Abstract:
One of the most critical steps of protein synthesis is coupled translocation of messenger RNA (mRNA) and transfer RNAs (tRNAs) required to advance the mRNA reading frame by one codon. In eukaryotes, translocation is accelerated and its fidelity is maintained by elongation factor 2 (eEF2)1,2. At present, only a few snapshots of eukaryotic ribosome translocation have been reported3-5. Here we report ten high-resolution cryogenic-electron microscopy (cryo-EM) structures of the elongating eukaryotic ribosome bound to the full translocation module consisting of mRNA, peptidyl-tRNA and deacylated tRNA, seven of which also contained ribosome-bound, naturally modified eEF2. This study recapitulates mRNA-tRNA2-growing peptide module progression through the ribosome, from the earliest states of eEF2 translocase accommodation until the very late stages of the process, and shows an intricate network of interactions preventing the slippage of the translational reading frame. We demonstrate how the accuracy of eukaryotic translocation relies on eukaryote-specific elements of the 80S ribosome, eEF2 and tRNAs.
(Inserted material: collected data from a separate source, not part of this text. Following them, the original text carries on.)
-- pv_equiv track=rewrite | github.com/Midan14/EVOLUTION-SCRAPER | road_analyzer.py | _build_big_road
-- ===== SOURCE A (Python) =====
-- def _build_big_road(history):
--     """Construir Big Road (columnas) desde historial"""
--     if not history:
--         return []
--
--     road = []
--     current_col = []
--     last_winner = None
--
--     filtered_hist = [h for h in history if h.lower() in ("banker", "player", "b", "p")]
--
--     for res in filtered_hist:
--         w = "banker" if res.lower() in ("banker", "b") else "player"
--
--         if last_winner is None:
--             current_col.append(w)
--             last_winner = w
--         elif w == last_winner:
--             current_col.append(w)
--         else:
--             road.append(current_col)
--             current_col = [w]
--             last_winner = w
--
--     if current_col:
--         road.append(current_col)
--
--     return road
-- ===== SOURCE B (Python) =====
-- def _build_big_road(history):
--     """Construir Big Road (columnas) desde historial"""
--     road = []
--     for h in reversed(history):
--         l = h.lower()
--         if l in ("banker", "b"):
--             w = "banker"
--         elif l in ("player", "p"):
--             w = "player"
--         else:
--             continue
--         if road and road[0][0] == w:
--             road[0].insert(0, w)
--         else:
--             road.insert(0, [w])
--     return road
-- ===== Notes on version B (the rewrite author's own statement) =====
-- stated objective: alternative
-- what changed: Builds the road back-to-front: iterates the history in reverse and prepends each normalized winner onto the front column when it matches, or pushes a fresh front column, instead of A's forward last_winner state machine with a trailing flush.
import Mathlib
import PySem

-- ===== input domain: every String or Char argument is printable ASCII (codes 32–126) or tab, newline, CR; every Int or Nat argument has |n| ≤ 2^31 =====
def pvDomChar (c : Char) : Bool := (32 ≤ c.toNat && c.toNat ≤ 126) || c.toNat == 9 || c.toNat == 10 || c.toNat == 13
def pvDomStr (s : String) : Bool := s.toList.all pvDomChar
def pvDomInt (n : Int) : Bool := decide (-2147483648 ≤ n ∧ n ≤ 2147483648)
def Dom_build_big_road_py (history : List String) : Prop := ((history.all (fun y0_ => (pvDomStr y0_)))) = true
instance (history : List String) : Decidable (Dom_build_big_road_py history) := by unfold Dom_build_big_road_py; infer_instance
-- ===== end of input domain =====

-- B builds the road back-to-front (reverse iteration, prepending onto the front column) instead of A's forward last_winner state machine with a trailing flush (alternative decomposition, same cost).

-- ===== PORT A =====
-- one loop iteration of A: state (road, current_col, last_winner)
def bbrStep (s : List (List String) × List String × Option String) (res : String) :
    List (List String) × List String × Option String :=
  let w := if (PySem.Str.lower res) ∈ (["banker", "b"] : List String) then "banker" else "player"
  match s with
  | (road, col, none) => (road, col ++ [w], some w)
  | (road, col, some lw) =>
      if w = lw then (road, col ++ [w], some lw)
      else (road ++ [col], [w], some w)

def build_big_road_py (history : List String) : List (List String) :=
  if history = [] then []
  else
    let filtered := history.filter
      (fun h => decide ((PySem.Str.lower h) ∈ (["banker", "player", "b", "p"] : List String)))
    let st := filtered.foldl bbrStep ([], [], none)
    if st.2.1 ≠ [] then st.1 ++ [st.2.1] else st.1

-- ===== PORT B =====
-- body of B's 'if road and road[0][0] == w' prepend step
def bbrPrepend (w : String) (road : List (List String)) : List (List String) :=
  match road with
  | (x :: c) :: cs => if x = w then (w :: x :: c) :: cs else [w] :: (x :: c) :: cs
  | _ => [w] :: road

-- one iteration of B's 'for h in reversed(history)' loop (reverse iteration = foldr)
def bbrRevStep (h : String) (road : List (List String)) : List (List String) :=
  let l := PySem.Str.lower h
  if l ∈ (["banker", "b"] : List String) then bbrPrepend "banker" road
  else if l ∈ (["player", "p"] : List String) then bbrPrepend "player" road
  else road

def build_big_road_py_alt (history : List String) : List (List String) :=
  history.foldr bbrRevStep []

-- ===== PRECONDITION & SPEC =====
def Spec_build_big_road_py (history : List String) (out : List (List String)) : Prop := out = build_big_road_py_alt history
instance (history : List String) (out : List (List String)) : Decidable (Spec_build_big_road_py history out) := by unfold Spec_build_big_road_py; infer_instance

-- ===== CLAIM (what is proved, stated in full; the proofs are below) =====
def Claim_equal_build_big_road_py : Prop := ∀ (history : List String), Dom_build_big_road_py history → Spec_build_big_road_py history (build_big_road_py history)

-- ===== LEMMAS AND PROOFS =====

-- proof-side normalization: Some winner if the result counts, none otherwise
def bbrNorm (h : String) : Option String :=
  let l := PySem.Str.lower h
  if l ∈ (["banker", "b"] : List String) then some "banker"
  else if l ∈ (["player", "p"] : List String) then some "player"
  else none

-- proof-side: maximal runs of equal adjacent values (the common shape both ports compute)
def bbrRuns : List String → List (List String)
  | [] => []
  | x :: xs => (x :: xs.takeWhile (· == x)) :: bbrRuns (xs.dropWhile (· == x))
termination_by l => l.length
decreasing_by
  exact Nat.lt_succ_of_le (List.length_dropWhile_le _ xs)

-- the w computed by A's loop body
def bbrToW (res : String) : String :=
  if (PySem.Str.lower res) ∈ (["banker", "b"] : List String) then "banker" else "player"

-- A's step with the normalization factored out
def bbrStepW (s : List (List String) × List String × Option String) (w : String) :
    List (List String) × List String × Option String :=
  match s with
  | (road, col, none) => (road, col ++ [w], some w)
  | (road, col, some lw) =>
      if w = lw then (road, col ++ [w], some lw)
      else (road ++ [col], [w], some w)

lemma bbrStep_eq (s : List (List String) × List String × Option String) (res : String) :
    bbrStep s res = bbrStepW s (bbrToW res) := by
  cases s with
  | mk road rest => cases rest with
    | mk col last => cases last <;> rfl

lemma bbrRuns_nil : bbrRuns [] = [] := by simp [bbrRuns]

lemma bbrRuns_cons (x : String) (xs : List String) :
    bbrRuns (x :: xs) = (x :: xs.takeWhile (· == x)) :: bbrRuns (xs.dropWhile (· == x)) := by
  simp [bbrRuns]

-- per-element: the filter test and bbrNorm agree, and bbrNorm's value is bbrToW
lemma bbrNorm_cases (h : String) :
    ((decide ((PySem.Str.lower h) ∈ (["banker", "player", "b", "p"] : List String))) = true
        ∧ bbrNorm h = some (bbrToW h))
    ∨ ((decide ((PySem.Str.lower h) ∈ (["banker", "player", "b", "p"] : List String))) = false
        ∧ bbrNorm h = none) := by
  simp only [bbrNorm, bbrToW, List.mem_cons, List.not_mem_nil, or_false,
    decide_eq_true_eq, decide_eq_false_iff_not]
  by_cases h1 : PySem.Str.lower h = "banker" <;>
    by_cases h2 : PySem.Str.lower h = "player" <;>
    by_cases h3 : PySem.Str.lower h = "b" <;>
    by_cases h4 : PySem.Str.lower h = "p" <;>
    simp [h1, h2, h3, h4]

lemma bbrNorm_filterMap (history : List String) :
    (history.filter
      (fun h => decide ((PySem.Str.lower h) ∈ (["banker", "player", "b", "p"] : List String)))).map bbrToW
      = history.filterMap bbrNorm := by
  induction history with
  | nil => rfl
  | cons h t ih =>
    rcases bbrNorm_cases h with ⟨hp, hn⟩ | ⟨hp, hn⟩ <;>
      simp only [List.filter_cons, List.filterMap_cons, hp, hn, List.map_cons, ih,
        Bool.false_eq_true, if_true, if_false, ite_true, ite_false]

-- A's flush of the final state
def bbrFlush (st : List (List String) × List String × Option String) : List (List String) :=
  if st.2.1 ≠ [] then st.1 ++ [st.2.1] else st.1

-- loop invariant: from a non-empty current column, A produces road ++ the runs of the rest
lemma bbr_invariant (ws : List String) :
    ∀ road col lw, col ≠ [] →
      bbrFlush (ws.foldl bbrStepW (road, col, some lw))
        = road ++ ((col ++ ws.takeWhile (· == lw)) :: bbrRuns (ws.dropWhile (· == lw))) := by
  induction ws with
  | nil => intro road col lw hc; simp [bbrFlush, hc, bbrRuns_nil]
  | cons w ws ih =>
    intro road col lw hc
    by_cases hw : w = lw
    · subst hw
      have : bbrStepW (road, col, some w) w = (road, col ++ [w], some w) := by
        simp [bbrStepW]
      simp only [List.foldl_cons, this]
      rw [ih road (col ++ [w]) w (by simp)]
      simp [List.takeWhile_cons, List.dropWhile_cons]
    · have hb : (w == lw) = false := by simp [hw]
      have : bbrStepW (road, col, some lw) w = (road ++ [col], [w], some w) := by
        simp [bbrStepW, hw]
      simp only [List.foldl_cons, this]
      rw [ih (road ++ [col]) [w] w (by simp)]
      simp only [List.takeWhile_cons, List.dropWhile_cons, hb, Bool.false_eq_true,
        ite_false, List.append_assoc, List.singleton_append, List.cons_append,
        List.nil_append]
      rw [bbrRuns_cons]
      simp

-- A equals runs-of-normalized-winners
lemma bbr_a_eq_runs (history : List String) :
    build_big_road_py history = bbrRuns (history.filterMap bbrNorm) := by
  unfold build_big_road_py
  by_cases hh : history = []
  · simp [hh, bbrRuns_nil]
  · simp only [hh, if_neg hh, ite_false]
    have hfold : ∀ (l : List String) init, l.foldl bbrStep init = (l.map bbrToW).foldl bbrStepW init := by
      intro l
      induction l with
      | nil => intro init; rfl
      | cons a l ihl =>
        intro init
        simp only [List.foldl_cons, List.map_cons, bbrStep_eq]
        exact ihl _
    rw [hfold, bbrNorm_filterMap]
    cases hws : history.filterMap bbrNorm with
    | nil => simp [bbrRuns_nil]
    | cons w ws =>
      have h1 : bbrStepW ([], [], none) w = ([], [w], some w) := rfl
      show bbrFlush ((w :: ws).foldl bbrStepW ([], [], none)) = _
      simp only [List.foldl_cons, h1]
      rw [bbr_invariant ws [] [w] w (by simp)]
      rw [bbrRuns_cons]
      simp

-- B's loop body, with the normalization factored out
lemma bbrRevStep_eq (h : String) (road : List (List String)) :
    bbrRevStep h road = match bbrNorm h with
      | none => road
      | some w => bbrPrepend w road := by
  simp only [bbrRevStep, bbrNorm]
  split_ifs <;> rfl

-- prepending a winner onto the runs of ws gives the runs of w :: ws
lemma bbrPrepend_runs (w : String) (ws : List String) :
    bbrPrepend w (bbrRuns ws) = bbrRuns (w :: ws) := by
  cases ws with
  | nil => simp [bbrRuns_nil, bbrPrepend, bbrRuns_cons]
  | cons y ys =>
    rw [bbrRuns_cons]
    by_cases hy : y = w
    · subst hy
      simp [bbrPrepend, bbrRuns_cons, List.takeWhile_cons, List.dropWhile_cons]
    · have hb : (y == w) = false := by simp [hy]
      simp [bbrPrepend, hy, bbrRuns_cons, List.takeWhile_cons, List.dropWhile_cons, hb]

-- B equals runs-of-normalized-winners
lemma bbr_b_eq_runs (history : List String) :
    build_big_road_py_alt history = bbrRuns (history.filterMap bbrNorm) := by
  unfold build_big_road_py_alt
  induction history with
  | nil => simp [bbrRuns_nil]
  | cons h t ih =>
    simp only [List.foldr_cons, List.filterMap_cons, bbrRevStep_eq, ih]
    cases hn : bbrNorm h with
    | none => simp
    | some w => simp [bbrPrepend_runs]

-- ===== VERDICT (by name: the statement is the Claim_ definition above) =====
theorem build_big_road_py_spec : Claim_equal_build_big_road_py := by
  intro history _
  unfold Spec_build_big_road_py
  rw [bbr_a_eq_runs, bbr_b_eq_runs]
-- one line preserves the invariant relating A's data dict to B's groups dict
theorem pnStep_inv (g : PySem.Dict (List Char) (List (List Char))) (line : List Char) :
    pnStepA ⟨pnVals.map fun v => (v, pnRender (g.getD v []))⟩ line =
      ⟨pnVals.map fun v => (v, pnRender ((pnStepB g line).getD v []))⟩ := by
  simp only [pnStepA, pnStepB]
  by_cases h1 : PySem.Chars.strip line = [] ∨
      PySem.Chars.isIn [':'] (PySem.Chars.strip line) = false
  · rw [if_pos h1, if_pos h1]
  · rw [if_neg h1, if_neg h1]
    cases hsp : PySem.Chars.splitOnMax (PySem.Chars.strip line) [':'] 1 with
    | nil => rfl
    | cons k0 rest =>
      cases rest with
      | nil => rfl
      | cons v0 rest2 =>
        cases rest2 with
        | cons a b => rfl
        | nil =>
          dsimp only
          cases hm : pnSectionDict.get? (PySem.Chars.lower (PySem.Chars.strip k0)) with
          | none => rfl
          | some m =>
            dsimp only
            obtain ⟨hmv, hmne⟩ := pnGet_mem _ _ hm
            rw [if_neg hmne, if_neg hmne]
            simp only [PySem.Dict.modify]
            rw [dict_getD_map pnVals _ m hmv]
            by_cases hr : pnRender (g.getD m []) = []
            · rw [if_neg (by simp [hr])]
              rw [dict_insert_map pnVals _ m hmv]
              apply PySem.Dict.ext
              dsimp only
              apply List.map_congr_left
              intro v _
              by_cases hvm : v = m
              · subst hvm
                rw [PySem.Dict.getD_insert, if_pos rfl, if_pos rfl, pnRender_append]
                simp [hr]
              · rw [PySem.Dict.getD_insert, if_neg hvm, if_neg hvm]
            · rw [if_pos hr]
              rw [dict_insert_map pnVals _ m hmv]
              apply PySem.Dict.ext
              dsimp only
              apply List.map_congr_left
              intro v _
              by_cases hvm : v = m
              · subst hvm
                rw [PySem.Dict.getD_insert, if_pos rfl, if_pos rfl, pnRender_append]
                simp [hr]
              · rw [PySem.Dict.getD_insert, if_neg hvm, if_neg hvm]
Our findings shed light on the mechanism of translation arrest by the anti-fungal eEF2-binding inhibitor, sordarin. We also propose that the sterically constrained environment imposed by diphthamide, a conserved eukaryotic posttranslational modification in eEF2, not only stabilizes correct Watson-Crick codon-anticodon interactions but may also uncover erroneous peptidyl-tRNA, and therefore contribute to higher accuracy of protein synthesis in eukaryotes.
摘要:
蛋白质合成的最关键步骤之一是信使RNA(mRNA)和转移RNA(tRNA)的偶联易位,这是将mRNA阅读框提前一个密码子所需的。在真核生物中,易位加速,其保真度由伸长因子2(eEF2)1,2保持。目前,仅报道了一些真核核糖体易位的快照3-5。在这里,我们报告了与mRNA组成的完整易位模块结合的延伸真核核糖体的十种高分辨率低温电子显微镜(cryo-EM)结构,肽基tRNA和脱酰基tRNA,其中七个还含有核糖体结合,自然修饰的eEF2。这项研究概述了mRNA-tRNA2生长的肽模块通过核糖体的进展,从eEF2转位酶适应的最早状态到该过程的最后阶段,并显示了一个复杂的相互作用网络,防止了平移阅读框架的滑动。我们证明了真核易位的准确性如何依赖于80S核糖体的真核生物特异性元件,eEF2和tRNA。我们的发现揭示了抗真菌eEF2结合抑制剂翻译阻滞的机制,sordarin.我们还建议由二苯甲酰胺施加的空间约束环境,eEF2中保守的真核翻译后修饰,不仅可以稳定正确的Watson-Crick密码子-反密码子相互作用,还可以揭示错误的肽基-tRNA,因此有助于提高真核生物蛋白质合成的准确性。